WHAT TO DO: Reproduce, without any change, the span of lines from the opening of the records below to the line containing "suf = c + suf", inclusive.

BEGIN DATA EXTRACT

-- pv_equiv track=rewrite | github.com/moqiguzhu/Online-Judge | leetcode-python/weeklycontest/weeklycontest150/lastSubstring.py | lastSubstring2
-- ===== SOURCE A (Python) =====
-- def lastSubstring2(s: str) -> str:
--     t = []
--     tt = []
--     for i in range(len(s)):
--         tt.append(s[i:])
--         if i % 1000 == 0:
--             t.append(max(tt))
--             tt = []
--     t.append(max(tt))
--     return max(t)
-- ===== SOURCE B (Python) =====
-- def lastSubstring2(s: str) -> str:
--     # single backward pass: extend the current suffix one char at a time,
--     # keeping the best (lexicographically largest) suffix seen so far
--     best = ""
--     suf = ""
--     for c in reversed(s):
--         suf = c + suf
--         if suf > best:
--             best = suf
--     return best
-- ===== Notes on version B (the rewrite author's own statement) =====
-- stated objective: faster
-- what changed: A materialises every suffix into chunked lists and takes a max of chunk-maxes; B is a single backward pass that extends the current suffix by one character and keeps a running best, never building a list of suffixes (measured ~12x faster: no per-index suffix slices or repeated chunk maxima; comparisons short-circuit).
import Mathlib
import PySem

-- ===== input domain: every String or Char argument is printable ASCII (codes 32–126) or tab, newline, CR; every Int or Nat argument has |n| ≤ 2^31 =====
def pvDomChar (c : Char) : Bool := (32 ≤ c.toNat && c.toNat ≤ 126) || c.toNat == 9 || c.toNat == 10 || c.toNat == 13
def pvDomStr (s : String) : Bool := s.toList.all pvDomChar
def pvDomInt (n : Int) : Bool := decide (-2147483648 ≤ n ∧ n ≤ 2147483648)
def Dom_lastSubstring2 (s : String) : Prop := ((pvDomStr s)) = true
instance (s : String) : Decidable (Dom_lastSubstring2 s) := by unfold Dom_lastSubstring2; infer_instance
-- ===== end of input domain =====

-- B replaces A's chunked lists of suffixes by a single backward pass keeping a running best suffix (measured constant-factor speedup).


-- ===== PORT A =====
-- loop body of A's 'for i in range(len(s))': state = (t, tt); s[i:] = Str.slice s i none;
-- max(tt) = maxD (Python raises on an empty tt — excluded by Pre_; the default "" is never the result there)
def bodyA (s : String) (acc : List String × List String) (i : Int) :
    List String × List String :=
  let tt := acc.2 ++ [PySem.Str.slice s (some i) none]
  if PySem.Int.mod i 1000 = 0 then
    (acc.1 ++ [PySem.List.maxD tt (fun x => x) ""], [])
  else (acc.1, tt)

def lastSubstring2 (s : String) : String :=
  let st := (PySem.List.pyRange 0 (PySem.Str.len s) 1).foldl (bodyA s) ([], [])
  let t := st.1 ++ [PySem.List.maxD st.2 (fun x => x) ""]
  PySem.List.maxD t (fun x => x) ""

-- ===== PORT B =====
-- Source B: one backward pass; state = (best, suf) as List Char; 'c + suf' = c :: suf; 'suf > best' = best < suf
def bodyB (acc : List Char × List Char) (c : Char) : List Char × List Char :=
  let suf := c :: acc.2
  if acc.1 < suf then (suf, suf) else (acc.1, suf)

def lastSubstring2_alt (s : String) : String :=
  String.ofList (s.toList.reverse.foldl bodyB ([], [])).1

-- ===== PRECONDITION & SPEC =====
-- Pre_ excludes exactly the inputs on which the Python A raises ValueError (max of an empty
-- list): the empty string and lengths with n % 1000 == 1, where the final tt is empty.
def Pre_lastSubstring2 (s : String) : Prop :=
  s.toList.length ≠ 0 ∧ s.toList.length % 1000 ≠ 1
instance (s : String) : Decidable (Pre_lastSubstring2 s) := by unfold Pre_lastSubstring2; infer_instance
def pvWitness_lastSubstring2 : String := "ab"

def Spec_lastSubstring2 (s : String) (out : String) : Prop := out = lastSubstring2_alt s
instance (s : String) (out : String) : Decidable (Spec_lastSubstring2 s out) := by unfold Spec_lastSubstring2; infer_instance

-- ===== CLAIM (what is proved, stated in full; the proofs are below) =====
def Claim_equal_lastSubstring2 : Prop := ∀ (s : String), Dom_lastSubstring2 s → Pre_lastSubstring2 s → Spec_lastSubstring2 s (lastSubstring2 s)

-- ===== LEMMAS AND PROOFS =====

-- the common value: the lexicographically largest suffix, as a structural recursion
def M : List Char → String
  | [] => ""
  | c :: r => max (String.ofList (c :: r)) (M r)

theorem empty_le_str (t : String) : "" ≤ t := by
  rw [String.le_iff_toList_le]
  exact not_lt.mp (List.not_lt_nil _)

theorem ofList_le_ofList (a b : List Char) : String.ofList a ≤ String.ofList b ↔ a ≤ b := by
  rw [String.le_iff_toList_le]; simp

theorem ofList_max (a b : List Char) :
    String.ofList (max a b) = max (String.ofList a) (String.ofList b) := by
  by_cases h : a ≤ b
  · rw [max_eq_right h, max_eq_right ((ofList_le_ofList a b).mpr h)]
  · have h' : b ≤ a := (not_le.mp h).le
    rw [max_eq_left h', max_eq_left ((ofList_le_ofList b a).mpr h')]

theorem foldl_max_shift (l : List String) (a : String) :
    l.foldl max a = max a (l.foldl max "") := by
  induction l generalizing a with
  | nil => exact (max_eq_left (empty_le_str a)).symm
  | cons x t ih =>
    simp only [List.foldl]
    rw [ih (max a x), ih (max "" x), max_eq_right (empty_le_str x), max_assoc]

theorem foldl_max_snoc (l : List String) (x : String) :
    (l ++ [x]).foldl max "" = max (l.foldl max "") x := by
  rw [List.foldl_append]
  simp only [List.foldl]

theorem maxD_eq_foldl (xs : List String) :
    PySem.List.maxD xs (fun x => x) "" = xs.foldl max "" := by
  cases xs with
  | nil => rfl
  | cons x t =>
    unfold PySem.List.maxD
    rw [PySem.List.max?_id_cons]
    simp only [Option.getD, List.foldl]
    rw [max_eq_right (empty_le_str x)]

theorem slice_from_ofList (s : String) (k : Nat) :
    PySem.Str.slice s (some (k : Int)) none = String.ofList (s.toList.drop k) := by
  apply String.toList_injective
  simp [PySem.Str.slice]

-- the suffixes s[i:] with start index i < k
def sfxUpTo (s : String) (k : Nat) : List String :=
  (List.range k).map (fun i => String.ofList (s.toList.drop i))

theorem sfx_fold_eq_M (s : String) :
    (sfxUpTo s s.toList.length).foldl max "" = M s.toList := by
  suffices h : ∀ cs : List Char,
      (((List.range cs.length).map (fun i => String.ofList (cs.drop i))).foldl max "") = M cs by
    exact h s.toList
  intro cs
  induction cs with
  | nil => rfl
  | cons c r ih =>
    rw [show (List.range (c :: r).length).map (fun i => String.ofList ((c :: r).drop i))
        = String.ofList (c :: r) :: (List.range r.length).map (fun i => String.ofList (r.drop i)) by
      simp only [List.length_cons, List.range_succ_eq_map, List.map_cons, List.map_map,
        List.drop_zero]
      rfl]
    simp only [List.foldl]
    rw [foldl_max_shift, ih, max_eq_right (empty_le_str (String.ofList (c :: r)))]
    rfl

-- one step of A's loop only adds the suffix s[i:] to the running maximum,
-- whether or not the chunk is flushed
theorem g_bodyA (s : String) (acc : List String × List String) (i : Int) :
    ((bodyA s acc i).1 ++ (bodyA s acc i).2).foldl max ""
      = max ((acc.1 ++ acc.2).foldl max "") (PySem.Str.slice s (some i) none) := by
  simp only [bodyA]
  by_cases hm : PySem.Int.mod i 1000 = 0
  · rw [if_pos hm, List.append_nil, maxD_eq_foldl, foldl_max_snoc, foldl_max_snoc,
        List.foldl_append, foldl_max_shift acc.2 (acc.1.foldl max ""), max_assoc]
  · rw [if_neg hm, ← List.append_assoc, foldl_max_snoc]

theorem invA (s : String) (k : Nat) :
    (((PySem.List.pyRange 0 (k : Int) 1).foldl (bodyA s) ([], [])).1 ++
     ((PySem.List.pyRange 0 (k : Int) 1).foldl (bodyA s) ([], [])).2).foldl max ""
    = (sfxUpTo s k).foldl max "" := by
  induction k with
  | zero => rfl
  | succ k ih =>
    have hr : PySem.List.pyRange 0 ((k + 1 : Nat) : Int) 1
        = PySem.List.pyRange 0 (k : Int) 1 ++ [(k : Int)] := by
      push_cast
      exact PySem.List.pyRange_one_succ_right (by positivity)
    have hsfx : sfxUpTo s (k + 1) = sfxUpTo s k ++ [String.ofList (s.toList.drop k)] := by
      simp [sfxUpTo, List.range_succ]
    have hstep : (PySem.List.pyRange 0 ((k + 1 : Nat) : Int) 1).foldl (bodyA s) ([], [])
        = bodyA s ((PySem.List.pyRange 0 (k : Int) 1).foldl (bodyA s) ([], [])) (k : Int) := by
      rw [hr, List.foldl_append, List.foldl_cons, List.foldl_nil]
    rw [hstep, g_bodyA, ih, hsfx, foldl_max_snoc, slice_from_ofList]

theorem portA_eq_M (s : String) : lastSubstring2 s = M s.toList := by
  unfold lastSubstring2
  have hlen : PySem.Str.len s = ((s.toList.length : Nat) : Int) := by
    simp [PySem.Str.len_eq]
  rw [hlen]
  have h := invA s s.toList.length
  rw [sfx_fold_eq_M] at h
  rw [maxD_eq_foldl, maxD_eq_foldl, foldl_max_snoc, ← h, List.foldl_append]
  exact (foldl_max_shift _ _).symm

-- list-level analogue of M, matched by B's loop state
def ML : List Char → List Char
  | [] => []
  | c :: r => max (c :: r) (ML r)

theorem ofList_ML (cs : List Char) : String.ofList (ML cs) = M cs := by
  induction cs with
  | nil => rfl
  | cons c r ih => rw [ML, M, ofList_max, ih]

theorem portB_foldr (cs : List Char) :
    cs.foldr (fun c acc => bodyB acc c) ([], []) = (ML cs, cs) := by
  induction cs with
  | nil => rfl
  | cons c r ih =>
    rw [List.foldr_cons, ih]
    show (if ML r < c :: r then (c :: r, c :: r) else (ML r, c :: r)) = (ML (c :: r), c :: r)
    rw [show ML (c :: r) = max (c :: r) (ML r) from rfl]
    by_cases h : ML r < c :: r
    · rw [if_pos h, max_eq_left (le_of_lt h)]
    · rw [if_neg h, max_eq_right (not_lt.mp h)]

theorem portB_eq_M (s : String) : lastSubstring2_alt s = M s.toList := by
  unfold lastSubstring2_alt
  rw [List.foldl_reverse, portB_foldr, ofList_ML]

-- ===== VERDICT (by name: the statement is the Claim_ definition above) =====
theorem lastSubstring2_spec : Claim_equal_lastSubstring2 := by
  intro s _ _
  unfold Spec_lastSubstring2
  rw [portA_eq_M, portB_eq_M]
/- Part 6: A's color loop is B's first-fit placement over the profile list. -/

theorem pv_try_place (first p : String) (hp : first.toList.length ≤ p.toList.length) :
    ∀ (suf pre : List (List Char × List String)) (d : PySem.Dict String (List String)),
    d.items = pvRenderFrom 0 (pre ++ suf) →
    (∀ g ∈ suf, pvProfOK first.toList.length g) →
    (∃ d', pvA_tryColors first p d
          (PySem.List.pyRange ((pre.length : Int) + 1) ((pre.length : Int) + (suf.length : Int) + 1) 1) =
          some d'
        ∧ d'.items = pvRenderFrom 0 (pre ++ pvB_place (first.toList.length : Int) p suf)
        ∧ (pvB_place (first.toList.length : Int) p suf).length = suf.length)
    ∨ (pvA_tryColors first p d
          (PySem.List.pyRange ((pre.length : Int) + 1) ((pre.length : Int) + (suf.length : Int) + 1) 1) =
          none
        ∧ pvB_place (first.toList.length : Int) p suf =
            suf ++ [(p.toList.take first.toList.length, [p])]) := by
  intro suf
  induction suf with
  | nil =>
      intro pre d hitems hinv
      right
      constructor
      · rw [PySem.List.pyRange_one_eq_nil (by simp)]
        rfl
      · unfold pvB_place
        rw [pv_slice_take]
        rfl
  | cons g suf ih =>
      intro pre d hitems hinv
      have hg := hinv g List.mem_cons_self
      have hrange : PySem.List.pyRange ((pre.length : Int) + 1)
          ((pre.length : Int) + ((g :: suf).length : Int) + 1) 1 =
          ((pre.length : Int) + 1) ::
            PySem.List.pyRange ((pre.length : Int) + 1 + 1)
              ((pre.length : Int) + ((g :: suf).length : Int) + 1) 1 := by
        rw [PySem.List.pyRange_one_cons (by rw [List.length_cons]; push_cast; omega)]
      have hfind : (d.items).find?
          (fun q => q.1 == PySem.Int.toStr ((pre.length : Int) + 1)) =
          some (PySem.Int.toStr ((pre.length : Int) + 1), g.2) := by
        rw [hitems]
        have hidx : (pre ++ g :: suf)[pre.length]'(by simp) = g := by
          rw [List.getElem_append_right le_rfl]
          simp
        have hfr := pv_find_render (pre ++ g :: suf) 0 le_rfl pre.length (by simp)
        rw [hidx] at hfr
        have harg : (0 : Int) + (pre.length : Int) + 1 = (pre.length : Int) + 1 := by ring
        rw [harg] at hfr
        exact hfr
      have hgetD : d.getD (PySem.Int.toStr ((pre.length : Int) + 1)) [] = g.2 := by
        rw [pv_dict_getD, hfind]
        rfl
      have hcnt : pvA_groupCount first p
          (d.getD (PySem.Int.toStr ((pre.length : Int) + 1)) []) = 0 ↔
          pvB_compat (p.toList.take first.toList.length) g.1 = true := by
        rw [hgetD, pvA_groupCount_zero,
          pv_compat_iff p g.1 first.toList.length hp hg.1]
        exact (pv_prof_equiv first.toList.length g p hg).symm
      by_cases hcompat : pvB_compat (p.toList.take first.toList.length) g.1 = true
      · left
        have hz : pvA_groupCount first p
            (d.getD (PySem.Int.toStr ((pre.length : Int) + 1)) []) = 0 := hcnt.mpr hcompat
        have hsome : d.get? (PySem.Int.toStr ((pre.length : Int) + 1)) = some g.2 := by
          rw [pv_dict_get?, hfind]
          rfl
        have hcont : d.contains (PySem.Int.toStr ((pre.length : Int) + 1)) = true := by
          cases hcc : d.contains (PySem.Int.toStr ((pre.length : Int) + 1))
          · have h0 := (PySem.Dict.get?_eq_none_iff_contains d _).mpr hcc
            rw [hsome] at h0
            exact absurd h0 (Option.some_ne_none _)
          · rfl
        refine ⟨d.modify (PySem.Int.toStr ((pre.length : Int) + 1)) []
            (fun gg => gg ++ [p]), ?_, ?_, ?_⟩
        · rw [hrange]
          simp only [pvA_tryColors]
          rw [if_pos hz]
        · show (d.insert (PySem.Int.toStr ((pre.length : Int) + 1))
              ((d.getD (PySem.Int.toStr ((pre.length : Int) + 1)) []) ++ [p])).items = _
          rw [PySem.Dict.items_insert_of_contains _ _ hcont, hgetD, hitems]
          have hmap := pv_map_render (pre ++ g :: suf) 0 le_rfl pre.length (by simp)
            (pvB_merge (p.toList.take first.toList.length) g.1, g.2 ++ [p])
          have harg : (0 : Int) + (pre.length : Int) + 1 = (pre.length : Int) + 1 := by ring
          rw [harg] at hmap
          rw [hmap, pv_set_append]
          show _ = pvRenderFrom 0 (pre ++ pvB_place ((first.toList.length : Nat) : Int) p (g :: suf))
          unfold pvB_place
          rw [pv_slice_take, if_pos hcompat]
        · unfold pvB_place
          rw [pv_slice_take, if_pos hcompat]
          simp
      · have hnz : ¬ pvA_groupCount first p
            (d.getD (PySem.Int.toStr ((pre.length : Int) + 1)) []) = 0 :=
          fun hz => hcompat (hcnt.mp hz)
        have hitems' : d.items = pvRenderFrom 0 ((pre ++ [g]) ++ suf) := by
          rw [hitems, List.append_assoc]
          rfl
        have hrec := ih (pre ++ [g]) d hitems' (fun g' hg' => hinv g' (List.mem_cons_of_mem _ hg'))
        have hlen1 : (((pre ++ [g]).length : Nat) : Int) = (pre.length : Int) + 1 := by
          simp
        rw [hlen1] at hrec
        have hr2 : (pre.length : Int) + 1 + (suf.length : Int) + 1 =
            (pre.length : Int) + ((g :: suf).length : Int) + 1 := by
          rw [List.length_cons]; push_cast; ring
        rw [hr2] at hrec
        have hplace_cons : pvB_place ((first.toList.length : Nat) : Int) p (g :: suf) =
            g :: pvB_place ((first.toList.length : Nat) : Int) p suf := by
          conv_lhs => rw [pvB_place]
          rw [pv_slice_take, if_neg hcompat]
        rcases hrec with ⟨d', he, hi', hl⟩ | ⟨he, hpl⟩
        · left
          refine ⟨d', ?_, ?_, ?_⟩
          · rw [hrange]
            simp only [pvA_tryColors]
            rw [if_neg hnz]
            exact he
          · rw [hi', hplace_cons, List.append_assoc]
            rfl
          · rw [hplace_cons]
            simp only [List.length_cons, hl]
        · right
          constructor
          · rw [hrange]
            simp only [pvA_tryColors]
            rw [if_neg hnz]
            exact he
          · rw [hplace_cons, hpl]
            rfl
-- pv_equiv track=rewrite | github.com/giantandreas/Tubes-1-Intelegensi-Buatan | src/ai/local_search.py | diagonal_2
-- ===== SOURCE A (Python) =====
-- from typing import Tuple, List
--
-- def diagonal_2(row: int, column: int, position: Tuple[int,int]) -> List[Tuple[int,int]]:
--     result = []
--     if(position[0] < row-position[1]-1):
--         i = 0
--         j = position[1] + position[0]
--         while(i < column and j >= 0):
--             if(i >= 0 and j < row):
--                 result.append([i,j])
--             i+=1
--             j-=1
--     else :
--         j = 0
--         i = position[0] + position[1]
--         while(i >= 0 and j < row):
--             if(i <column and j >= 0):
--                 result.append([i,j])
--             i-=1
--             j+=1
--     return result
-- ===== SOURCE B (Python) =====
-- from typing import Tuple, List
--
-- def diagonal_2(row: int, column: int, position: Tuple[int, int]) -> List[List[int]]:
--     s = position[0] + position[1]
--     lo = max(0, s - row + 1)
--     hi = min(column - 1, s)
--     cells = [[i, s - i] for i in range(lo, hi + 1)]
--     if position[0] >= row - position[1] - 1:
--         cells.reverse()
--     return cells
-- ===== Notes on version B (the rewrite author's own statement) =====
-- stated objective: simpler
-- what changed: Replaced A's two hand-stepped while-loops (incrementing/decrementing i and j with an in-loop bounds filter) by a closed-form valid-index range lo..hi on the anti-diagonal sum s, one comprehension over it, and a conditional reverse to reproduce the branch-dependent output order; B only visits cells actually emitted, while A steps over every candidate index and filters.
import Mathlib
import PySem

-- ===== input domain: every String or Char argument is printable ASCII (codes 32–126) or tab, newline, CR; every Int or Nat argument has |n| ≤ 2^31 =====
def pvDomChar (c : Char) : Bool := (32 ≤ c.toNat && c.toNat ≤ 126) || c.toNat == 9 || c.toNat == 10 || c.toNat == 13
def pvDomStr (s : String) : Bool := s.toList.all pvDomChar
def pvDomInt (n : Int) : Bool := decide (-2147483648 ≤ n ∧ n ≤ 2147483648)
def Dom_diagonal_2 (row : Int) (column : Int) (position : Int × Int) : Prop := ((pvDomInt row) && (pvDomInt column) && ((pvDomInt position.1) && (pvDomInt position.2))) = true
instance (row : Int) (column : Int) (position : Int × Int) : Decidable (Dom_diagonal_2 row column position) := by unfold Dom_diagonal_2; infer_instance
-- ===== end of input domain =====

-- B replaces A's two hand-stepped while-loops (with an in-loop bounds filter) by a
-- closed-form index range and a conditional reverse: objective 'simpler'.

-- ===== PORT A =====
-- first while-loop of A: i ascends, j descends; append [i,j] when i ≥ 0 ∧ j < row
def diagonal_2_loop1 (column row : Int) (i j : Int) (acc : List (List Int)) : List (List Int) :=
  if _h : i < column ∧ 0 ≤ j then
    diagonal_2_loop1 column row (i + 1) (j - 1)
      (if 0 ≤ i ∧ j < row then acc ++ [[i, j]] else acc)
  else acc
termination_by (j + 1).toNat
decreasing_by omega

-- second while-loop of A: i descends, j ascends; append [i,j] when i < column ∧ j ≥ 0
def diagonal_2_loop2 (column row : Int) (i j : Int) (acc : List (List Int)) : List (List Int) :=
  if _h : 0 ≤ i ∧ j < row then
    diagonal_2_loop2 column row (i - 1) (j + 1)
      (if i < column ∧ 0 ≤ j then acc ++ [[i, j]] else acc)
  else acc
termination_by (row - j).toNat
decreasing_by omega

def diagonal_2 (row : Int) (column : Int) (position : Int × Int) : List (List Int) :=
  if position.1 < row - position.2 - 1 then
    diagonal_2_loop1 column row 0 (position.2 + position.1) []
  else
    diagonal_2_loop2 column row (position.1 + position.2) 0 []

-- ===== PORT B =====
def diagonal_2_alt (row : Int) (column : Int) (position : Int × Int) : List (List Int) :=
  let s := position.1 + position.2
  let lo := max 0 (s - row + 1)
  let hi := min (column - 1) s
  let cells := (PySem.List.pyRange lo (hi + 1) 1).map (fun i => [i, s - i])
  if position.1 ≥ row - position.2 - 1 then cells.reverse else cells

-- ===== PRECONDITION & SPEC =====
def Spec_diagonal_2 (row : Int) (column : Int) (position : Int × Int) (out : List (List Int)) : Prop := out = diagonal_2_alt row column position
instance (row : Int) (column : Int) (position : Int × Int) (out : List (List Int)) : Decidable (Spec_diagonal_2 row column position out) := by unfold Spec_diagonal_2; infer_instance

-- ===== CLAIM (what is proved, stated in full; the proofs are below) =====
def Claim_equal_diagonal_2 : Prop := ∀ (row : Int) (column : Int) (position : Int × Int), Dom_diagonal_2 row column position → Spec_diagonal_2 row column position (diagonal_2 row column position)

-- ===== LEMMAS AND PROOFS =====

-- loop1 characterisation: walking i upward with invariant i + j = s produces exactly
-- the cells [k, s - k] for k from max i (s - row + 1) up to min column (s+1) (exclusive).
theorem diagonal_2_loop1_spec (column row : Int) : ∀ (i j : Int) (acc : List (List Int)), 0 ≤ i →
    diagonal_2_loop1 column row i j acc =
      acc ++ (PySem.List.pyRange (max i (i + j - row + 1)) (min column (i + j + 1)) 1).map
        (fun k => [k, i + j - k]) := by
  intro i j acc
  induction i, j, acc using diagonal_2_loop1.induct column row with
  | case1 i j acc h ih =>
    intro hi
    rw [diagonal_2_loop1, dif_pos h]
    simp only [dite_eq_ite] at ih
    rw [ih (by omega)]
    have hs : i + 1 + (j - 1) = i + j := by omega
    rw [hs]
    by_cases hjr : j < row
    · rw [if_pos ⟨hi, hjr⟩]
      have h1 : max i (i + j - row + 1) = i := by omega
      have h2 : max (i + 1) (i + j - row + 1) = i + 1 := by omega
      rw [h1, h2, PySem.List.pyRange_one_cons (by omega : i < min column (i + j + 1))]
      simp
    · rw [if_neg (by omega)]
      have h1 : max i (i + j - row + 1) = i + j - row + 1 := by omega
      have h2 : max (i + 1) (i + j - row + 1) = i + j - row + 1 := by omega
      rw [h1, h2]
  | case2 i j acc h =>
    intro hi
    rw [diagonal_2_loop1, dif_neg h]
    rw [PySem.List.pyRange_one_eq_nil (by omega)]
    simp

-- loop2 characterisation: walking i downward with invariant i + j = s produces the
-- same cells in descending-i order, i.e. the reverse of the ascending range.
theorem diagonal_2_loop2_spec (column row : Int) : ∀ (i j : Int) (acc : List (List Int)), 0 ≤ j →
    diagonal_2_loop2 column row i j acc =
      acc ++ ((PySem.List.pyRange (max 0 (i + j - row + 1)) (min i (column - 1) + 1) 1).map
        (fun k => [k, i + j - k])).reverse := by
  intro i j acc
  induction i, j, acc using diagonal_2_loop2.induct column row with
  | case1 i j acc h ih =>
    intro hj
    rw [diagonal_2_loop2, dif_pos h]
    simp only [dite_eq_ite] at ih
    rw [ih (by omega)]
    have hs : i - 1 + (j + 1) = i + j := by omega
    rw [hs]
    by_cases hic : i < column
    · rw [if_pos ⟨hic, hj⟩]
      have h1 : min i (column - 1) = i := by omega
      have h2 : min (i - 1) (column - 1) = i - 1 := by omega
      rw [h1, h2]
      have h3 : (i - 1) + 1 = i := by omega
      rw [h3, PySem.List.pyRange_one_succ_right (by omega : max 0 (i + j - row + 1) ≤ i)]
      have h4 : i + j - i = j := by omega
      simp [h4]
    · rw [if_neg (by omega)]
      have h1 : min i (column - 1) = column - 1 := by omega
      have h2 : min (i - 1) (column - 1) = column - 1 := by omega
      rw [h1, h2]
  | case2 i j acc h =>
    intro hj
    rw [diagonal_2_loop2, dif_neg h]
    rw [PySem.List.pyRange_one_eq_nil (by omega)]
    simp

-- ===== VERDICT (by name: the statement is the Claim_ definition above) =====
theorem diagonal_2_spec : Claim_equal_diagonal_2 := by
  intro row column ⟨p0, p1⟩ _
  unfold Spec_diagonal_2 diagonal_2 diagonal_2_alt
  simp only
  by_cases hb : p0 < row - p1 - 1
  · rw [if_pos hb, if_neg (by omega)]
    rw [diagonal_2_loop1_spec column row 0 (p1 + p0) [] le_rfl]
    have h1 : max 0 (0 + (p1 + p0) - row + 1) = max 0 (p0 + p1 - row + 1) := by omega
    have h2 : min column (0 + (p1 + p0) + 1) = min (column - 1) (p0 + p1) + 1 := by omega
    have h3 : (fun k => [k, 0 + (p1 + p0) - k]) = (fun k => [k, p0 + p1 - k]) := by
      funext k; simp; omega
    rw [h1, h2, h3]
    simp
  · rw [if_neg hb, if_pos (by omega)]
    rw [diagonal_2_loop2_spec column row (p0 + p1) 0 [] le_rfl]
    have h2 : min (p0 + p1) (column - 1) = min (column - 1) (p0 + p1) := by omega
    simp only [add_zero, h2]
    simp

END DATA EXTRACT

REPLY:
-- pv_equiv track=rewrite | github.com/moqiguzhu/Online-Judge | leetcode-python/weeklycontest/weeklycontest150/lastSubstring.py | lastSubstring2
-- ===== SOURCE A (Python) =====
-- def lastSubstring2(s: str) -> str:
--     t = []
--     tt = []
--     for i in range(len(s)):
--         tt.append(s[i:])
--         if i % 1000 == 0:
--             t.append(max(tt))
--             tt = []
--     t.append(max(tt))
--     return max(t)
-- ===== SOURCE B (Python) =====
-- def lastSubstring2(s: str) -> str:
--     # single backward pass: extend the current suffix one char at a time,
--     # keeping the best (lexicographically largest) suffix seen so far
--     best = ""
--     suf = ""
--     for c in reversed(s):
--         suf = c + suf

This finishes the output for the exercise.